Knowing what the exit price will be, or having an idea of what it will be, means that an investor can calculate what their returns will be on any valuation relative to the amount of money they put in, or alternatively what their percentage will be in an exit (money they put in, divided by the post-money valuation of your company = their percentage).  Before we proceed, just a quick glossary:

  • Pre-Money = the value of your company now
  • Post-Money = the value of your company after the investor put the money in
  • Cash on Cash Multiple = the multiple of money returned to an investor on exit divided by the amount they put in throughout the lifetime of the company

So, if an investor knows how much % they own after they put their money in, and they can guess the exit value of your company, they can divide the latter from the former and get a cash-on-cash multiple of what their investment will give them.
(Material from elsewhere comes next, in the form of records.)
-- pv_equiv track=rewrite | github.com/swaston-generators/swaston-py | src/swaston_generator.py | generate_swaston
-- ===== SOURCE A (Python) =====
-- def generate_swaston(s):
--     if len(s) < 2:
--         return s
--     l_spaced_word = " ".join(s)
--     r_spaced_word = " ".join(s)[::-1]
--     l_word = s[::-1]
--     r_word = s
--     center = "{0}{1}\n".format(l_spaced_word, r_spaced_word[1:])
--     tab_pre = " " * (len(r_spaced_word) - 2)
--     tab_post = tab_pre + " "
--     upper, lower = [], []
--     size = len(l_word)
--     for c in range(size - 1):
--         if c == 0:
--             upper.append("{0}{1}{2}\n".format(l_word[c], tab_pre, l_spaced_word))
--         else:
--             upper.append("{0}{1}{2}{3}\n".format(l_word[c], tab_pre, r_word[c], tab_post))
--
--     for c in range(1, size):
--         if c == size - 1:
--             lower.append("{0}{1}{2}\n".format(r_spaced_word, tab_pre, r_word[c]))
--         else:
--             lower.append("{0}{1}{2}{3}\n".format(tab_post, l_word[c], tab_pre, r_word[c]))
--
--     return "{0}{1}{2}".format("".join(upper), center, "".join(lower))
-- ===== SOURCE B (Python) =====
-- def generate_swaston(s):
--     n = len(s)
--     if n < 2:
--         return s
--     spaced = " ".join(s)
--     pre = " " * (2 * n - 3)
--     post = " " * (2 * n - 2)
--     # top half only: first arm row, the inner arm rows, then the center row
--     rows = [s[n - 1] + pre + spaced]
--     for c in range(1, n - 1):
--         rows.append(s[n - 1 - c] + pre + s[c] + post)
--     rows.append(spaced + spaced[:-1][::-1])
--     # the figure is symmetric under 180-degree rotation: the bottom half is
--     # the top half (without the center) reversed row-wise and character-wise
--     all_rows = rows + [r[::-1] for r in reversed(rows[:-1])]
--     return "".join(r + "\n" for r in all_rows)
-- ===== Notes on version B (the rewrite author's own statement) =====
-- stated objective: alternative
-- what changed: B computes only the top half of the figure (first arm row, inner arm rows, center) and derives the whole bottom half from the figure's 180-degree rotational symmetry by reversing the top rows row-wise and character-wise, instead of A's second loop with its own per-row format strings.
import Mathlib
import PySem

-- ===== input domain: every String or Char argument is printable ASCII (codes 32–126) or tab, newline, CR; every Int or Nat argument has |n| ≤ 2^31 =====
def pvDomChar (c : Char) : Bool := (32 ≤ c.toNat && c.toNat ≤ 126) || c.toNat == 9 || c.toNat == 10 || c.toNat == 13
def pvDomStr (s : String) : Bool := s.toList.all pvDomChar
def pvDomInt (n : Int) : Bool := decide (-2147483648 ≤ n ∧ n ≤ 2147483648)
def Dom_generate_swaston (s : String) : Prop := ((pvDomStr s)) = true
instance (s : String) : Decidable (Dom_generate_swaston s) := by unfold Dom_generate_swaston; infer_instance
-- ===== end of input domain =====

-- B builds only the top half of the figure and obtains the bottom half by the
-- figure's 180-degree rotational symmetry (rows reversed row-wise and character-wise):
-- objective 'alternative' (no speed claim).

-- ===== PORT A =====
-- Literal port of A.  String indexing l_word[c]/r_word[c] is always in range
-- (c < size = len(s)), so it is ported as List.getD with an unreachable default;
-- " " * (len(r_spaced) - 2) has len(r_spaced) ≥ 3 here, so Nat subtraction is exact.
def generate_swaston (s : String) : String :=
  if PySem.Str.len s < 2 then s else
    let cs := s.toList
    let l_spaced := PySem.Chars.join [' '] (cs.map (fun c => [c]))
    let r_spaced := (PySem.List.slice? (PySem.Chars.join [' '] (cs.map (fun c => [c]))) none none (-1)).getD []
    let l_word := (PySem.List.slice? cs none none (-1)).getD []
    let r_word := cs
    let center := l_spaced ++ PySem.List.slice r_spaced (some 1) none ++ ['\n']
    let tab_pre := List.replicate (r_spaced.length - 2) ' '
    let tab_post := tab_pre ++ [' ']
    let size := l_word.length
    let upper := (List.range (size - 1)).map (fun c =>
      if c = 0 then l_word.getD c ' ' :: (tab_pre ++ l_spaced ++ ['\n'])
      else l_word.getD c ' ' :: (tab_pre ++ [r_word.getD c ' '] ++ tab_post ++ ['\n']))
    let lower := (List.range (size - 1)).map (fun i =>
      let c := i + 1
      if c = size - 1 then r_spaced ++ tab_pre ++ [r_word.getD c ' '] ++ ['\n']
      else tab_post ++ [l_word.getD c ' '] ++ tab_pre ++ [r_word.getD c ' '] ++ ['\n'])
    String.ofList (upper.flatten ++ center ++ lower.flatten)

-- ===== PORT B =====
-- Literal port of Source B.  Indexing s[...] is always in range (indices < n), so it is
-- ported as List.getD; " " * (2*n - 3) and " " * (2*n - 2) have n ≥ 2, so Nat
-- subtraction is exact.  spaced[:-1][::-1] and r[::-1] are ported with PySem slices.
def generate_swaston_alt (s : String) : String :=
  if PySem.Str.len s < 2 then s else
    let cs := s.toList
    let n := cs.length
    let spaced := PySem.Chars.join [' '] (cs.map (fun c => [c]))
    let pre := List.replicate (2 * n - 3) ' '
    let post := List.replicate (2 * n - 2) ' '
    let rows :=
      (cs.getD (n - 1) ' ' :: (pre ++ spaced))
        :: ((List.range (n - 2)).map (fun i =>
              let c := i + 1
              cs.getD (n - 1 - c) ' ' :: (pre ++ [cs.getD c ' '] ++ post))
            ++ [spaced ++ (PySem.List.slice? (PySem.List.slice spaced none (some (-1))) none none (-1)).getD []])
    let all_rows := rows ++ (rows.dropLast).reverse.map (fun r => (PySem.List.slice? r none none (-1)).getD [])
    String.ofList ((all_rows.map (fun r => r ++ ['\n'])).flatten)

-- ===== PRECONDITION & SPEC =====
def Spec_generate_swaston (s : String) (out : String) : Prop := out = generate_swaston_alt s
instance (s : String) (out : String) : Decidable (Spec_generate_swaston s out) := by unfold Spec_generate_swaston; infer_instance

-- ===== CLAIM (what is proved, stated in full; the proofs are below) =====
def Claim_equal_generate_swaston : Prop := ∀ (s : String), Dom_generate_swaston s → Spec_generate_swaston s (generate_swaston s)

-- ===== LEMMAS AND PROOFS =====

theorem pv_join_len (cs : List Char) (h : cs ≠ []) :
    (PySem.Chars.join [' '] (cs.map (fun c => [c]))).length = 2 * cs.length - 1 := by
  match cs, h with
  | a :: t, _ => ?_
  induction t generalizing a with
  | nil => simp [PySem.Chars.join_singleton]
  | cons b t ih =>
    simp only [List.map_cons, PySem.Chars.join_cons_cons]
    have := ih b
    simp only [List.map_cons] at this
    simp [this]
    omega

theorem pv_getD_reverse (cs : List Char) (i : Nat) (h : i < cs.length) (d : Char) :
    cs.reverse.getD i d = cs.getD (cs.length - 1 - i) d := by
  have h1 : i < cs.reverse.length := by simpa using h
  have h2 : cs.length - 1 - i < cs.length := by omega
  rw [List.getD_eq_getElem?_getD, List.getD_eq_getElem?_getD,
    List.getElem?_eq_getElem h1, List.getElem?_eq_getElem h2]
  simp [List.getElem_reverse]

theorem pv_map_range_reverse {α : Type} (m : Nat) (g : Nat → α) :
    (List.map g (List.range m)).reverse = List.map (fun i => g (m - 1 - i)) (List.range m) := by
  apply List.ext_getElem
  · simp
  intro i h1 h2
  simp at h1
  simp [List.getElem_reverse]

theorem pv_dropLast_cons_concat {α : Type} (a : α) (l : List α) (b : α) :
    (a :: (l ++ [b])).dropLast = a :: l := by
  rw [List.dropLast_cons_of_ne_nil (by simp)]
  simp

theorem pv_replicate_shift {α : Type} (m : Nat) (a : α) (l : List α) :
    List.replicate m a ++ a :: l = a :: (List.replicate m a ++ l) := by
  induction m with
  | zero => rfl
  | succ k ih => simp [List.replicate_succ, ih]

theorem pv_core (cs j : List Char) (hn : 2 ≤ cs.length)
    (hlen : j.length = 2 * cs.length - 1) :
    (List.map
        (fun c =>
          if c = 0 then cs.reverse.getD c ' ' :: (List.replicate (j.length - 2) ' ' ++ j ++ ['\n'])
          else
            cs.reverse.getD c ' ' ::
              (List.replicate (j.length - 2) ' ' ++ [cs.getD c ' '] ++
                  (List.replicate (j.length - 2) ' ' ++ [' ']) ++
                ['\n']))
        (List.range (cs.length - 1))).flatten ++
      (j ++ j.dropLast.reverse ++ ['\n']) ++
      (List.map
          (fun i =>
            if i + 1 = cs.length - 1 then j.reverse ++ List.replicate (j.length - 2) ' ' ++ [cs.getD (i + 1) ' '] ++ ['\n']
            else
              List.replicate (j.length - 2) ' ' ++ [' '] ++ [cs.reverse.getD (i + 1) ' '] ++
                    List.replicate (j.length - 2) ' ' ++
                  [cs.getD (i + 1) ' '] ++
                ['\n'])
          (List.range (cs.length - 1))).flatten =
    (List.map (fun r => r ++ ['\n'])
        (((cs.getD (cs.length - 1) ' ' :: (List.replicate (2 * cs.length - 3) ' ' ++ j)) ::
            (List.map
                (fun i =>
                  cs.getD (cs.length - 1 - (i + 1)) ' ' ::
                    (List.replicate (2 * cs.length - 3) ' ' ++ [cs.getD (i + 1) ' '] ++ List.replicate (2 * cs.length - 2) ' '))
                (List.range (cs.length - 2)) ++
              [j ++ j.dropLast.reverse]) ++
          List.map (fun r => r.reverse)
            ((cs.getD (cs.length - 1) ' ' :: (List.replicate (2 * cs.length - 3) ' ' ++ j)) ::
                  (List.map
                      (fun i =>
                        cs.getD (cs.length - 1 - (i + 1)) ' ' ::
                          (List.replicate (2 * cs.length - 3) ' ' ++ [cs.getD (i + 1) ' '] ++ List.replicate (2 * cs.length - 2) ' '))
                      (List.range (cs.length - 2)) ++
                    [j ++ j.dropLast.reverse])).dropLast.reverse))).flatten := by
  set n := cs.length with hnn
  have e2 : j.length - 2 = 2 * n - 3 := by omega
  have hm1 : n - 1 = (n - 2) + 1 := by omega
  rw [e2, hm1]
  -- B side: compute dropLast / reverse of the row list, push map inside
  rw [pv_dropLast_cons_concat]
  simp only [List.reverse_cons, List.map_append, List.map_cons, List.map_nil,
    List.flatten_append, List.flatten_cons, List.flatten_nil, List.map_map]
  -- A side: split the two ranges
  nth_rewrite 1 [List.range_succ_eq_map]
  rw [List.range_succ]
  simp only [List.map_append, List.map_cons, List.map_nil, List.map_map,
    List.flatten_append, List.flatten_cons, List.flatten_nil]
  simp only [if_true, List.append_nil, Function.comp_def]
  rw [pv_map_range_reverse]
  simp only [List.map_map, Function.comp_def]
  have epost : List.replicate (2 * n - 2) ' ' = List.replicate (2 * n - 3) ' ' ++ [' '] := by
    rw [← List.replicate_succ']
    congr 1
    omega
  have hgd0 : cs.reverse.getD 0 ' ' = cs.getD (n - 2 + 1) ' ' := by
    rw [pv_getD_reverse cs 0 (by omega)]
    congr 1
  have hU : ∀ i ∈ List.range (n - 2),
      (if i + 1 = 0 then cs.reverse.getD (i + 1) ' ' :: (List.replicate (2 * n - 3) ' ' ++ j ++ ['\n'])
       else cs.reverse.getD (i + 1) ' ' ::
         (List.replicate (2 * n - 3) ' ' ++ [cs.getD (i + 1) ' '] ++ (List.replicate (2 * n - 3) ' ' ++ [' ']) ++ ['\n']))
      = (cs.getD (n - 2 + 1 - (i + 1)) ' ' ::
          (List.replicate (2 * n - 3) ' ' ++ [cs.getD (i + 1) ' '] ++ List.replicate (2 * n - 2) ' ')) ++ ['\n'] := by
    intro i hi
    rw [List.mem_range] at hi
    rw [if_neg (by omega), epost, pv_getD_reverse cs (i + 1) (by omega)]
    have : n - 1 - (i + 1) = n - 2 + 1 - (i + 1) := by omega
    rw [this]
    simp [List.append_assoc]
  rw [List.map_congr_left hU]
  have hL : ∀ i ∈ List.range (n - 2),
      (if i + 1 = n - 2 + 1 then j.reverse ++ List.replicate (2 * n - 3) ' ' ++ [cs.getD (i + 1) ' '] ++ ['\n']
       else
        List.replicate (2 * n - 3) ' ' ++ [' '] ++ [cs.reverse.getD (i + 1) ' '] ++
          List.replicate (2 * n - 3) ' ' ++ [cs.getD (i + 1) ' '] ++ ['\n'])
      = (cs.getD (n - 2 + 1 - (n - 2 - 1 - i + 1)) ' ' ::
          (List.replicate (2 * n - 3) ' ' ++ [cs.getD (n - 2 - 1 - i + 1) ' '] ++
            List.replicate (2 * n - 2) ' ')).reverse ++ ['\n'] := by
    intro i hi
    rw [List.mem_range] at hi
    rw [if_neg (by omega), pv_getD_reverse cs (i + 1) (by omega)]
    have e3 : n - 2 + 1 - (n - 2 - 1 - i + 1) = i + 1 := by omega
    have e4 : n - 2 - 1 - i + 1 = n - 1 - (i + 1) := by omega
    rw [e3, e4, epost]
    simp [List.append_assoc, pv_replicate_shift, ← hnn]
  rw [List.map_congr_left hL, hgd0]
  simp [List.append_assoc]


theorem generate_swaston_main (s : String) (h : ¬ PySem.Str.len s < 2) :
    generate_swaston s = generate_swaston_alt s := by
  have hn : 2 ≤ s.toList.length := by
    simp [PySem.Str.len, - String.length_toList] at h
    omega
  unfold generate_swaston generate_swaston_alt
  rw [if_neg h, if_neg h]
  simp only [PySem.List.slice?_none_none_neg_one, Option.getD_some, PySem.List.slice_from_one,
    PySem.List.slice_to_neg_one, List.length_reverse, List.tail_reverse]
  generalize s.toList = cs at hn ⊢
  have hlen : (PySem.Chars.join [' '] (cs.map (fun c => [c]))).length = 2 * cs.length - 1 :=
    pv_join_len cs (by intro hx; rw [hx] at hn; simp at hn)
  generalize hjj : PySem.Chars.join [' '] (cs.map (fun c => [c])) = j at hlen ⊢
  exact congrArg String.ofList (pv_core cs j hn hlen)

-- ===== VERDICT (by name: the statement is the Claim_ definition above) =====
theorem generate_swaston_spec : Claim_equal_generate_swaston := by
  intro s _
  unfold Spec_generate_swaston
  by_cases h : PySem.Str.len s < 2
  · unfold generate_swaston generate_swaston_alt
    rw [if_pos h, if_pos h]
  · exact generate_swaston_main s h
Armed with assumptions about the value of your company at exit, how much money it may require along the way, and what the founding team may be willing to accept in terms of dilution, they will determine a range of acceptable valuations that will allow them to meet their returns expectations. This method is called the ‘top-down’ approach.

Naturally, if there is a ‘top-down’, there must be a ‘bottom-up’ approach, which although is based on the top-down assumptions, basically just takes the average entry valuation for companies of a certain type and stage an investor typically sees and values a company relative to that entry average. Note that one would not use the bottom-up average from one industry for another as the results would be different.

An investor is willing to pay more for your company if:

  • It is in a hot sector as investors that come late into a sector may be willing to pay more.
  • If your management team is highly effective, particularly as serial entrepreneurs can command a better valuation. A good team gives investors faith that you can execute.
  • You have a functioning product, especially for early stage companies
  • You have traction: nothing shows value like customers telling the investor you have value.

An investor is less likely to pay a premium for your company and may even pass on the investment if:

  • It is in a sector that has shown poor performance.
  • It is in a sector that is highly commoditised, with little margins to be made.
  • It is in a sector that has a large set of competitors, with little differentiation between them.
  • Your management team has no track record and/or may be missing key people to execute the plan
  • There is no working product yet and/or you have no customer validation.
  • You are going to shortly run out of cash

Some key questions to be asked in placing a value on any startup:

  • What are the odds of your business surviving five years?
  • What is the industry sector of your business?
  • How much cash and other assets does your business have, including property and equipment?
  • How much liability does your business have, including bill payables, loans and debt?
  • How much revenue do you expect your business will produce this year?
  • How much revenue do you expect your business will produce five years from now?
  • How much operating profit (loss) do you expect your business will generate this year?
  • How much operating profits do you expect your business will generate five years from now?

In conclusion, market forces right now greatly affect the value of your company. These market forces are both what similar deals are being priced at (bottom-up) and the amounts of recent exits (top-down) which can affect the value of a company in your specific sector. The best thing you can do to arm yourself with a feeling of what values are in the market before you speak to an investor is by speaking to other startups like yours, effectively making your own mental comparables table. There are factors you can influence to increase the value of your startup, and nothing increases your company’s value more than showing an investor that people out there want your product and are even willing to pay for it.